▶ [WHAT YOU WILL DO] Find every line containing the string "pvInv" in the data below, and report how many there are, with no other words.

▶ [DATA EXTRACTS]
lemma pvRoot_set {N : Nat} {p : List Int} {j r : Nat} (hI : pvInv N p)
    (hj : j < N) (hr : r < N) (hfix : pvPget p r = r)
    (hcase : r = pvRoot p j ∨ pvPget p j = j) :
    pvInv N (p.set j (r : Int)) ∧
      ∀ w, w < N → pvRoot (p.set j (r : Int)) w =
        if pvRoot p w = pvRoot p j then r else pvRoot p w := by
  have hlen : p.length = N := hI.1
  by_cases hrj : r = j
  · have hfixj : pvPget p j = j := by
      rcases hcase with hc | hc
      · rw [hrj] at hfix; exact hfix
      · exact hc
    have hv : p.getD j 0 = ((j : Nat) : Int) := by
      have hb := (hI.2.1 j hj).1
      unfold pvPget at hfixj
      omega
    have hpp : p.set j ((r : Nat) : Int) = p := by
      rw [hrj]; exact set_self_eq (by omega) hv
    rw [hpp]
    refine ⟨hI, fun w hw => ?_⟩
    by_cases hc : pvRoot p w = pvRoot p j
    · rw [if_pos hc, hc, root_eq_self_of_fix hfixj]; exact hrj.symm
    · rw [if_neg hc]
  · set p' := p.set j (r : Int) with hp'
    have hlen' : p'.length = N := by simp [hp', hlen]
    have hpg' : ∀ i, pvPget p' i = if i = j then r else pvPget p i := by
      intro i; exact pget_set (by omega) r i
    obtain ⟨h, hh⟩ := hI.2.2
    have hI' : pvInv N p' := by
      refine ⟨hlen', ?_, ?_⟩
      · intro i hi
        by_cases hij : i = j
        · subst hij
          have : p'.getD i 0 = (r : Int) := by
            simp [hp', List.getD, List.getElem?_set_self (by omega : i < p.length)]
          rw [this]; constructor <;> omega
        · have : p'.getD i 0 = p.getD i 0 := by
            simp [hp', List.getD, List.getElem?_set_ne (by omega : j ≠ i)]
          rw [this]; exact hI.2.1 i hi
      · refine ⟨fun x => if x = r then 0 else h x + 1, ?_⟩
        intro i hi hne
        rw [hpg'] at hne ⊢
        by_cases hij : i = j
        · subst hij
          simp only [reduceIte] at hne ⊢
          have : i ≠ r := fun hc => hrj (hc ▸ rfl)
          simp [if_neg this]
        · simp only [if_neg hij] at hne ⊢
          have hir : i ≠ r := by
            intro hc; subst hc; exact hne hfix
          by_cases hpr : pvPget p i = r
          · simp [hpr, hir]
          · have := hh i hi hne
            simp [hpr, hir]; omega
    have hfix' : pvPget p' r = r := by rw [hpg', if_neg hrj]; exact hfix
    have hroot'r : pvRoot p' r = r := root_eq_self_of_fix hfix'
    have hrootj' : pvRoot p' j = r := by
      have : pvPget p' j = r := by rw [hpg', if_pos rfl]
      calc pvRoot p' j = pvRoot p' (pvPget p' j) := (root_pget hI' hj).symm
        _ = r := by rw [this, hroot'r]
    refine ⟨hI', ?_⟩
    have main : ∀ m w, w < N → h w = m →
        pvRoot p' w = if pvRoot p w = pvRoot p j then r else pvRoot p w := by
      intro m
      induction m using Nat.strong_induction_on with
      | _ m ih =>
        intro w hw hm
        by_cases hfw : pvPget p w = w
        · have hrw : pvRoot p w = w := root_eq_self_of_fix hfw
          by_cases hwj : w = j
          · subst hwj
            rw [hrootj', hrw, if_pos rfl]
          · have : pvPget p' w = w := by rw [hpg', if_neg hwj]; exact hfw
            rw [root_eq_self_of_fix this, hrw]
            rcases hcase with hc | hc
            · by_cases hcc : w = pvRoot p j
              · rw [if_pos hcc]; exact (hc.trans hcc.symm).symm
              · rw [if_neg hcc]
            · have hrj' : pvRoot p j = j := root_eq_self_of_fix hc
              rw [hrj', if_neg hwj]
        · by_cases hwj : w = j
          · subst hwj
            rcases hcase with hc | hc
            · rw [hrootj', if_pos rfl]
            · exact absurd hc hfw
          · have ht : pvPget p' w = pvPget p w := by rw [hpg', if_neg hwj]
            have htlt : pvPget p w < N := pget_lt hI hw
            have hhm := hh w hw hfw
            have := ih (h (pvPget p w)) (by omega) (pvPget p w) htlt rfl
            calc pvRoot p' w = pvRoot p' (pvPget p' w) := (root_pget hI' hw).symm
              _ = pvRoot p' (pvPget p w) := by rw [ht]
              _ = if pvRoot p (pvPget p w) = pvRoot p j then r else pvRoot p (pvPget p w) := this
              _ = if pvRoot p w = pvRoot p j then r else pvRoot p w := by
                  rw [root_pget hI hw]
    intro w hw; exact main (h w) w hw rfl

▶ [SOLUTION FOR THIS TASK] 3